El anciano pareció irritado.

—He ejercido mi privilegio de decano y no lo lamento.

—Cometes un grave error, reconócelo. Convence a tus amigos de que cambien de opinión y me mostraré indulgente.

—Es inútil que insistas: abandona de inmediato Nubia.

El Anunciador dio la espalda al anciano.

—El vientre de piedra es mi aliado.

—Si te obstinas, morirás.

—Si te atreves a meterte conmigo y con mis fieles, me veré obligado a castigaros.

—Nuestra magia dominará a la tuya. Si te empecinas, intervendremos esta misma noche.

Golpeando el suelo con su bastón, el anciano se reunió con los suyos.

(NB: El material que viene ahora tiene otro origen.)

-- pv_equiv track=rewrite | github.com/Devendrasharma01/TCS_Questions | Task_11.py | calculate_earnings
-- ===== SOURCE A (Python) =====
-- def calculate_earnings(patient_ages):
--
--   total_income = 0
--   max_patients = 20
--
--   if len(patient_ages) > max_patients:
--     return "INVALID INPUT: Maximum 20 patients allowed."
--
--   for age in patient_ages:
--     if age <= 0 or age > 120:
--       return "INVALID INPUT: Age must be between 1 and 120."
--     elif age < 17:
--       total_income += 200
--     elif age <= 40:
--       total_income += 400
--     else:
--       total_income += 300
--
--   return f"Total Income: {total_income} INR"
-- ===== SOURCE B (Python) =====
-- def calculate_earnings(patient_ages):
--     if len(patient_ages) > 20:
--         return "INVALID INPUT: Maximum 20 patients allowed."
--     if patient_ages and (min(patient_ages) <= 0 or max(patient_ages) > 120):
--         return "INVALID INPUT: Age must be between 1 and 120."
--     counts = {}
--     for age in patient_ages:
--         counts[age] = counts.get(age, 0) + 1
--     total_income = 0
--     for age, k in counts.items():
--         total_income += (200 if age < 17 else 400 if age <= 40 else 300) * k
--     return f"Total Income: {total_income} INR"
-- ===== Notes on version B (the rewrite author's own statement) =====
-- stated objective: alternative
-- what changed: A's single interleaved early-exit loop is replaced by range validation via min/max extremes and a total aggregated over an age histogram (dict built once; the tier fee is computed once per distinct age and multiplied by its multiplicity).
import Mathlib
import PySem

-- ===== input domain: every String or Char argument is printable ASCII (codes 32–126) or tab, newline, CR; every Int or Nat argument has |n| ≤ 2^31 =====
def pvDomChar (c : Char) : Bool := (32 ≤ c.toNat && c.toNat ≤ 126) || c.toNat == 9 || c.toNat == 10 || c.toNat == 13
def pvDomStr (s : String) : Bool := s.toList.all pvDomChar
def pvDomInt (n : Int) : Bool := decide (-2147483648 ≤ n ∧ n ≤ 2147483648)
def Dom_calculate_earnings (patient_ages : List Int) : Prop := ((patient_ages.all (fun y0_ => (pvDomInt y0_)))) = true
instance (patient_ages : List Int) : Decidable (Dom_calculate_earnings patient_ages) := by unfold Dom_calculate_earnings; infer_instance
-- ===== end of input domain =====

-- B replaces A's interleaved early-exit loop by a min/max range check plus a total aggregated over an
-- age histogram (fee per distinct age times multiplicity); objective: alternative.


-- ===== PORT A =====
-- the for-loop of A: threads total_income through, early-returns on an invalid age
def pvA_loop (ages : List Int) (total_income : Int) : String :=
  match ages with
  | [] => "Total Income: " ++ PySem.Int.toStr total_income ++ " INR"
  | age :: rest =>
    if age ≤ 0 ∨ age > 120 then "INVALID INPUT: Age must be between 1 and 120."
    else if age < 17 then pvA_loop rest (total_income + 200)
    else if age ≤ 40 then pvA_loop rest (total_income + 400)
    else pvA_loop rest (total_income + 300)

def calculate_earnings (patient_ages : List Int) : String :=
  if (patient_ages.length : Int) > 20 then "INVALID INPUT: Maximum 20 patients allowed."
  else pvA_loop patient_ages 0

-- ===== PORT B =====
-- per-age fee, as in B's conditional expression
def pvB_fee (age : Int) : Int := if age < 17 then 200 else if age ≤ 40 then 400 else 300

-- 'patient_ages and (min(patient_ages) <= 0 or max(patient_ages) > 120)': min/max only reached on a nonempty list
def pvB_badRange (patient_ages : List Int) : Bool :=
  match PySem.List.min? patient_ages (fun x => x), PySem.List.max? patient_ages (fun x => x) with
  | some m, some M => decide (m ≤ 0) || decide (M > 120)
  | _, _ => false    -- empty list: 'patient_ages and …' is falsy

-- B's histogram loop: counts[age] = counts.get(age, 0) + 1
def pvB_counts (patient_ages : List Int) : PySem.Dict Int Int :=
  patient_ages.foldl (fun d x => d.insert x (d.getD x 0 + 1)) PySem.Dict.empty

def calculate_earnings_alt (patient_ages : List Int) : String :=
  if (patient_ages.length : Int) > 20 then "INVALID INPUT: Maximum 20 patients allowed."
  else if pvB_badRange patient_ages then "INVALID INPUT: Age must be between 1 and 120."
  else
    let counts := pvB_counts patient_ages
    let total_income :=
      counts.items.foldl (fun t p => t + pvB_fee p.1 * p.2) 0
    "Total Income: " ++ PySem.Int.toStr total_income ++ " INR"

-- ===== PRECONDITION & SPEC =====
def Spec_calculate_earnings (patient_ages : List Int) (out : String) : Prop := out = calculate_earnings_alt patient_ages
instance (patient_ages : List Int) (out : String) : Decidable (Spec_calculate_earnings patient_ages out) := by unfold Spec_calculate_earnings; infer_instance

-- ===== CLAIM (what is proved, stated in full; the proofs are below) =====
def Claim_equal_calculate_earnings : Prop := ∀ (patient_ages : List Int), Dom_calculate_earnings patient_ages → Spec_calculate_earnings patient_ages (calculate_earnings patient_ages)

-- ===== LEMMAS AND PROOFS =====

-- A's early-exit loop, characterised: invalid iff some age is out of range, else the sum of fees.
theorem pvA_loop_eq (ages : List Int) (acc : Int) :
    pvA_loop ages acc =
      if ages.any (fun age => decide (age ≤ 0) || decide (age > 120)) then
        "INVALID INPUT: Age must be between 1 and 120."
      else "Total Income: " ++ PySem.Int.toStr (acc + (ages.map pvB_fee).sum) ++ " INR" := by
  induction ages generalizing acc with
  | nil => simp [pvA_loop]
  | cons a rest ih =>
    simp only [pvA_loop, List.any_cons, List.map_cons, List.sum_cons]
    by_cases h : a ≤ 0 ∨ a > 120
    · simp only [if_pos h, show (decide (a ≤ 0) || decide (a > 120)) = true by simp; omega,
        Bool.true_or, if_true]
    · have hb : (decide (a ≤ 0) || decide (a > 120)) = false := by simp; omega
      simp only [hb, Bool.false_or]
      by_cases h17 : a < 17
      · simp only [if_neg h, if_pos h17, ih, pvB_fee]
        rw [show acc + (200 + (rest.map pvB_fee).sum) = acc + 200 + (rest.map pvB_fee).sum by ring]
      · by_cases h40 : a ≤ 40
        · simp only [if_neg h, if_pos h40, ih, pvB_fee, if_neg (by omega : ¬ a < 17)]
          rw [show acc + (400 + (rest.map pvB_fee).sum) = acc + 400 + (rest.map pvB_fee).sum by ring]
        · simp only [if_neg h, ih, pvB_fee,
            if_neg (by omega : ¬ a < 17), if_neg (by omega : ¬ a ≤ 40)]
          rw [show acc + (300 + (rest.map pvB_fee).sum) = acc + 300 + (rest.map pvB_fee).sum by ring]

-- B's min/max test equals A's per-element scan.
theorem pvB_badRange_eq_any (xs : List Int) :
    pvB_badRange xs = xs.any (fun age => decide (age ≤ 0) || decide (age > 120)) := by
  unfold pvB_badRange
  cases hxs : xs with
  | nil => rfl
  | cons a t =>
    rw [← hxs]
    have hne : xs ≠ [] := by simp [hxs]
    obtain ⟨m, hm⟩ : ∃ m, PySem.List.min? xs (fun x => x) = some m := by
      cases h : PySem.List.min? xs (fun x => x) with
      | none => exact absurd ((PySem.List.min?_eq_none_iff xs (fun x => x)).mp h) hne
      | some m => exact ⟨m, rfl⟩
    obtain ⟨M, hM⟩ : ∃ M, PySem.List.max? xs (fun x => x) = some M := by
      cases h : PySem.List.max? xs (fun x => x) with
      | none => exact absurd ((PySem.List.max?_eq_none_iff xs (fun x => x)).mp h) hne
      | some M => exact ⟨M, rfl⟩
    rw [hm, hM]
    by_cases hbad : xs.any (fun age => decide (age ≤ 0) || decide (age > 120)) = true
    · rw [hbad]
      rw [List.any_eq_true] at hbad
      obtain ⟨a, ha, hpa⟩ := hbad
      have : a ≤ 0 ∨ a > 120 := by simpa using hpa
      rcases this with h0 | h120
      · have := PySem.List.min?_isMin hm a ha
        simp only [Bool.or_eq_true, decide_eq_true_eq]
        left; omega
      · have := PySem.List.max?_isMax hM a ha
        simp only [Bool.or_eq_true, decide_eq_true_eq]
        right; omega
    · rw [eq_false_of_ne_true hbad]
      rw [List.any_eq_true] at hbad
      push Not at hbad
      have hmA : ¬ (m ≤ 0) := by
        intro h0
        exact hbad m (PySem.List.min?_mem hm) (by simp; omega)
      have hMA : ¬ (M > 120) := by
        intro h120
        exact hbad M (PySem.List.max?_mem hM) (by simp; omega)
      simp [hmA, hMA]

-- summing f a * indicator over a nodup list containing x picks out f x
theorem pv_sum_indicator (S : List Int) (f : Int → Int) (x : Int)
    (hnd : S.Nodup) (hx : x ∈ S) :
    (S.map (fun a => f a * (if x = a then (1 : Int) else 0))).sum = f x := by
  induction S with
  | nil => cases hx
  | cons s t ih =>
    simp only [List.map_cons, List.sum_cons]
    rcases List.mem_cons.mp hx with rfl | hxt
    · have hxnt : x ∉ t := (List.nodup_cons.mp hnd).1
      have hz : (t.map (fun a => f a * (if x = a then (1 : Int) else 0))).sum = 0 := by
        apply List.sum_eq_zero
        intro y hy
        simp only [List.mem_map] at hy
        obtain ⟨a, hat, rfl⟩ := hy
        have hxa : x ≠ a := fun h => hxnt (h ▸ hat)
        rw [if_neg hxa, mul_zero]
      rw [hz, if_pos rfl, mul_one, add_zero]
    · have hsx : x ≠ s := fun h => (List.nodup_cons.mp hnd).1 (h ▸ hxt)
      rw [if_neg hsx, mul_zero, zero_add, ih (List.nodup_cons.mp hnd).2 hxt]

-- histogram sum: ∑_{a ∈ S} f a * count(a, xs) = ∑_{x ∈ xs} f x, for S ⊇ xs, S nodup
theorem pv_hist_sum (xs : List Int) (S : List Int) (f : Int → Int)
    (hnd : S.Nodup) (hsub : ∀ x ∈ xs, x ∈ S) :
    (S.map (fun a => f a * (xs.count a : Int))).sum = (xs.map f).sum := by
  induction xs with
  | nil => simp
  | cons x t ih =>
    have hxS : x ∈ S := hsub x (List.mem_cons_self)
    have hsub' : ∀ y ∈ t, y ∈ S := fun y hy => hsub y (List.mem_cons_of_mem _ hy)
    have hsplit : ∀ a : Int, ((x :: t).count a : Int)
        = (t.count a : Int) + (if x = a then (1 : Int) else 0) := by
      intro a
      rcases eq_or_ne x a with rfl | h
      · simp
      · simp [h]
    calc (S.map (fun a => f a * ((x :: t).count a : Int))).sum
        = (S.map (fun a => f a * (t.count a : Int)
            + f a * (if x = a then (1 : Int) else 0))).sum := by
          congr 1; apply List.map_congr_left; intro a _; rw [hsplit a]; ring
      _ = (S.map (fun a => f a * (t.count a : Int))).sum
            + (S.map (fun a => f a * (if x = a then (1 : Int) else 0))).sum := by
          rw [← List.sum_map_add]
      _ = (t.map f).sum + f x := by rw [ih hsub', pv_sum_indicator S f x hnd hxS]
      _ = ((x :: t).map f).sum := by simp only [List.map_cons, List.sum_cons]; ring

-- B's histogram total equals the plain sum of fees
theorem pvB_total_eq (xs : List Int) :
    (pvB_counts xs).items.foldl (fun t p => t + pvB_fee p.1 * p.2) 0 = (xs.map pvB_fee).sum := by
  unfold pvB_counts
  rw [PySem.Dict.foldl_insert_getD_add_one_eq_counter, PySem.Dict.items_counter,
    PySem.List.foldl_add]
  have hnd : (PySem.Set.ofList xs : List Int).Nodup := PySem.Set.nodup_ofList xs
  have hsub : ∀ x ∈ xs, x ∈ (PySem.Set.ofList xs : List Int) := by
    intro x hx; exact (PySem.Set.mem_ofList xs x).mpr hx
  have := pv_hist_sum xs (PySem.Set.ofList xs) pvB_fee hnd hsub
  simp only [List.map_map]
  simpa using this

-- ===== VERDICT (by name: the statement is the Claim_ definition above) =====
theorem calculate_earnings_spec : Claim_equal_calculate_earnings := by
  intro ages _
  unfold Spec_calculate_earnings calculate_earnings calculate_earnings_alt
  by_cases h : (ages.length : Int) > 20
  · simp [h]
  · simp only [h, if_false, pvA_loop_eq, pvB_badRange_eq_any, pvB_total_eq, zero_add]
-- pv_equiv track=rewrite | github.com/JohnYeu/gene_pathway_prediction | kegg_ml_pipeline/step9_filter_validate.py | _build_go_index
-- ===== SOURCE A (Python) =====
-- def _build_go_index(
--     gene_go: dict[str, set[str]],
--     all_go_terms: list[str],
-- ) -> dict[str, set[str]]:
--     """Build a GO-term → gene-set reverse index restricted to all_go_terms.
--
--     Pre-computing this index once and reusing it across all candidates reduces
--     the per-candidate GO enrichment test from O(|gene_go| × |all_go_terms|)
--     to O(|candidate_genes|) per term.
--
--     Args:
--         gene_go: Mapping from gene ID to its set of GO term IDs.
--         all_go_terms: Ordered list of GO terms used as features during training.
--
--     Returns:
--         Dict mapping each GO term in all_go_terms to the set of genes annotated
--         with that term.
--     """
--     go_index: dict[str, set[str]] = {t: set() for t in all_go_terms}
--     for gene, terms in gene_go.items():
--         for t in terms:
--             if t in go_index:
--                 go_index[t].add(gene)
--     return go_index
-- ===== SOURCE B (Python) =====
-- def _build_go_index(
--     gene_go: dict[str, set[str]],
--     all_go_terms: list[str],
-- ) -> dict[str, set[str]]:
--     """Term-first construction: for each requested GO term, scan the
--     annotations once and collect the genes annotated with it."""
--     return {
--         t: {gene for gene, terms in gene_go.items() if t in terms}
--         for t in all_go_terms
--     }
-- ===== Notes on version B (the rewrite author's own statement) =====
-- stated objective: alternative
-- what changed: Inverted the loop nesting: instead of one pass over all gene annotations guarded by a dict-key check, B builds the index term-first with a dict comprehension that, for each requested GO term, scans gene_go and collects the genes whose term set contains it.
import Mathlib
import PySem

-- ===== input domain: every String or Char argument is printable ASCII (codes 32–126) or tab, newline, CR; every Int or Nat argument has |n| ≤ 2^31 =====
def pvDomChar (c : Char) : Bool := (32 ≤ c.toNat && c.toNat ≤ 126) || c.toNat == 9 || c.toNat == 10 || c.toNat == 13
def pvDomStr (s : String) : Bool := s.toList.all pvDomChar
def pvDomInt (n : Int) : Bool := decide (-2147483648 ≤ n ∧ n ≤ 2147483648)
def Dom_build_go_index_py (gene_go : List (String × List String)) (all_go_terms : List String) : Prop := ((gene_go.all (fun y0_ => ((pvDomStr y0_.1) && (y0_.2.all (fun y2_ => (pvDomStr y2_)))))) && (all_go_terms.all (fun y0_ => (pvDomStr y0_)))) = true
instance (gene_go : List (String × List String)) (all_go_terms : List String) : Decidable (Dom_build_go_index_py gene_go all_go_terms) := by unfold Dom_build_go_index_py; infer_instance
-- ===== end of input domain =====

-- B builds the index term-first (one scan of gene_go per requested term) instead of
-- A's single annotation-first pass guarded by a dict-key check; same result, alternative algorithm.

-- ===== PORT A =====
def build_go_index_py (gene_go : List (String × List String)) (all_go_terms : List String) : List (String × List String) :=
  let go_index : PySem.Dict String (PySem.Set String) :=
    all_go_terms.foldl (fun d t => d.insert t PySem.Set.empty) PySem.Dict.empty
  (gene_go.foldl
    (fun d p => p.2.foldl
      (fun d t => if d.contains t then d.modify t PySem.Set.empty (fun s => PySem.Set.add s p.1) else d) d)
    go_index).items

-- ===== PORT B =====
-- the set comprehension {gene for gene, terms in gene_go.items() if t in terms}
def pvGenesFor (gene_go : List (String × List String)) (t : String) : PySem.Set String :=
  gene_go.foldl (fun s p => if p.2.contains t then PySem.Set.add s p.1 else s) PySem.Set.empty

def build_go_index_py_alt (gene_go : List (String × List String)) (all_go_terms : List String) : List (String × List String) :=
  (all_go_terms.foldl (fun d t => d.insert t (pvGenesFor gene_go t)) PySem.Dict.empty).items

-- ===== PRECONDITION & SPEC =====
def Spec_build_go_index_py (gene_go : List (String × List String)) (all_go_terms : List String) (out : List (String × List String)) : Prop := out = build_go_index_py_alt gene_go all_go_terms
instance (gene_go : List (String × List String)) (all_go_terms : List String) (out : List (String × List String)) : Decidable (Spec_build_go_index_py gene_go all_go_terms out) := by unfold Spec_build_go_index_py; infer_instance

-- ===== CLAIM (what is proved, stated in full; the proofs are below) =====
def Claim_equal_build_go_index_py : Prop := ∀ (gene_go : List (String × List String)) (all_go_terms : List String), Dom_build_go_index_py gene_go all_go_terms → Spec_build_go_index_py gene_go all_go_terms (build_go_index_py gene_go all_go_terms)

-- ===== LEMMAS AND PROOFS =====

-- membership test on a dict whose items are S keyed by identity
lemma pv_contains_mk_map (S : List String) (v : String → PySem.Set String) (t : String) :
    (PySem.Dict.mk (S.map (fun u => (u, v u)))).contains t = S.contains t := by
  rw [PySem.Dict.contains_mk, List.any_map]
  show S.any (fun u => u == t) = S.contains t
  exact List.any_beq'

-- inserting a value computed from the key preserves the "map over keys" shape
lemma pv_insert_fn_step (S : List String) (v : String → PySem.Set String) (t : String) :
    (PySem.Dict.mk (S.map (fun u => (u, v u)))).insert t (v t)
      = PySem.Dict.mk ((PySem.Set.add S t).map (fun u => (u, v u))) := by
  by_cases h : t ∈ S
  · have hc : S.contains t = true := List.contains_iff_mem.mpr h
    apply PySem.Dict.ext
    rw [PySem.Dict.items_insert_of_contains _ _ (by rw [pv_contains_mk_map]; exact hc)]
    have hadd : PySem.Set.add S t = S := by simp [PySem.Set.add, h]
    rw [hadd]
    show List.map _ (S.map _) = S.map _
    rw [List.map_map]
    apply List.map_congr_left
    intro u _
    by_cases hu : u = t
    · subst hu; simp
    · simp [hu]
  · have hc : S.contains t = false := by
      simpa [List.contains_iff_mem] using h
    apply PySem.Dict.ext
    rw [PySem.Dict.items_insert_of_not_contains _ _ (by rw [pv_contains_mk_map]; exact hc)]
    have hadd : PySem.Set.add S t = S ++ [t] := by simp [PySem.Set.add, h]
    show S.map _ ++ [(t, v t)] = (PySem.Set.add S t).map _
    rw [hadd, List.map_append]
    rfl

-- a foldl of inserts with key-derived values is the map over the deduped key list
lemma pv_fold_insert_fn (v : String → PySem.Set String) (l : List String) :
    l.foldl (fun d t => d.insert t (v t)) PySem.Dict.empty
      = PySem.Dict.mk ((PySem.Set.ofList l).map (fun u => (u, v u))) := by
  induction l using List.reverseRecOn with
  | nil => rfl
  | append_singleton l t ih =>
    have hof : PySem.Set.ofList (l ++ [t]) = PySem.Set.add (PySem.Set.ofList l) t := by
      rw [PySem.Set.ofList_eq_foldl, List.foldl_append, List.foldl_cons, List.foldl_nil,
          ← PySem.Set.ofList_eq_foldl]
    rw [List.foldl_append, ih, List.foldl_cons, List.foldl_nil, pv_insert_fn_step, hof]

-- A's inner loop over one gene's term list, on a dict in "map over keys" shape
lemma pv_inner_fold (g : String) (ts : List String) (S : List String) (hS : S.Nodup)
    (v : String → PySem.Set String) :
    ts.foldl (fun d t => if d.contains t then d.modify t PySem.Set.empty (fun s => PySem.Set.add s g) else d)
        (PySem.Dict.mk (S.map (fun u => (u, v u))))
      = PySem.Dict.mk (S.map (fun u => (u, if ts.contains u then PySem.Set.add (v u) g else v u))) := by
  induction ts using List.reverseRecOn with
  | nil => simp
  | append_singleton ts t0 ih =>
    rw [List.foldl_append, ih, List.foldl_cons, List.foldl_nil]
    by_cases h : t0 ∈ S
    · have hc : S.contains t0 = true := List.contains_iff_mem.mpr h
      rw [if_pos (by rw [pv_contains_mk_map]; exact hc)]
      have hkeys : (PySem.Dict.mk (S.map (fun u => (u, if ts.contains u then PySem.Set.add (v u) g else v u)))).keys.Nodup := by
        rw [PySem.Dict.keys_mk, List.map_map]
        simpa [Function.comp_def] using hS
      have hget : (PySem.Dict.mk (S.map (fun u => (u, if ts.contains u then PySem.Set.add (v u) g else v u)))).getD t0 PySem.Set.empty
          = (if ts.contains t0 then PySem.Set.add (v t0) g else v t0) := by
        apply PySem.Dict.getD_of_mem_items _ _ hkeys
        exact List.mem_map.mpr ⟨t0, h, rfl⟩
      rw [PySem.Dict.modify, hget]
      apply PySem.Dict.ext
      rw [PySem.Dict.items_insert_of_contains _ _ (by rw [pv_contains_mk_map]; exact hc)]
      show List.map _ (S.map _) = S.map _
      rw [List.map_map]
      apply List.map_congr_left
      intro u _
      by_cases hu : u = t0
      · subst hu
        by_cases hts : u ∈ ts <;>
          simp [List.mem_append, hts]
      · have hb : (u == t0) = false := by simpa using hu
        simp [List.mem_append, hu]
    · have hc : S.contains t0 = false := by simpa [List.contains_iff_mem] using h
      rw [if_neg (by rw [pv_contains_mk_map, hc]; simp)]
      apply PySem.Dict.ext
      show S.map _ = S.map _
      apply List.map_congr_left
      intro u hu
      have hne : u ≠ t0 := fun c => h (c ▸ hu)
      simp [List.mem_append, hne]

-- A's outer loop over gene_go, on a dict in "map over keys" shape
lemma pv_outer_fold (gene_go : List (String × List String)) (S : List String) (hS : S.Nodup)
    (v : String → PySem.Set String) :
    gene_go.foldl
        (fun d p => p.2.foldl
          (fun d t => if d.contains t then d.modify t PySem.Set.empty (fun s => PySem.Set.add s p.1) else d) d)
        (PySem.Dict.mk (S.map (fun u => (u, v u))))
      = PySem.Dict.mk (S.map (fun u => (u, gene_go.foldl (fun s p => if p.2.contains u then PySem.Set.add s p.1 else s) (v u)))) := by
  induction gene_go generalizing v with
  | nil => simp
  | cons p rest ih =>
    rw [List.foldl_cons, pv_inner_fold p.1 p.2 S hS v, ih]
    simp only [List.foldl_cons]

-- ===== VERDICT (by name: the statement is the Claim_ definition above) =====
theorem build_go_index_py_spec : Claim_equal_build_go_index_py := by
  intro gene_go all_go_terms _
  unfold Spec_build_go_index_py build_go_index_py build_go_index_py_alt
  simp only [pv_fold_insert_fn]
  rw [pv_outer_fold gene_go _ (PySem.Set.nodup_ofList all_go_terms) (fun _ => PySem.Set.empty)]
  simp [pvGenesFor]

—¿Deseáis que os libre de ese hatajo de negritos? —preguntó Jeta-de-través.

—Necesito parte de ellos.

—¿Realmente son temibles? —quiso saber Shab el Retorcido.

—Seguid escrupulosamente mis instrucciones y no os alcanzarán. Durante tres días y tres noches, los nubios ocultarán los ojos del cosmos, el sol y la luna. En vez de su fulgor habitual, nos mandarán ondas mortales. Cubríos con túnicas de lana. Si la menor parcela de carne queda expuesta, os devorará el fuego. El crepitar del incendio os aterrorizará y creeréis abrasaros en una hoguera. No intentéis mirar ni huir. Simplemente, permaneced inmóviles hasta que vuelva la calma.

—¿Y vos, señor? —se inquietó Shab.

—Yo seguiré escrutando el vientre de piedra.

—¿Estáis seguro de que no tenemos nada que temer de esos nubios?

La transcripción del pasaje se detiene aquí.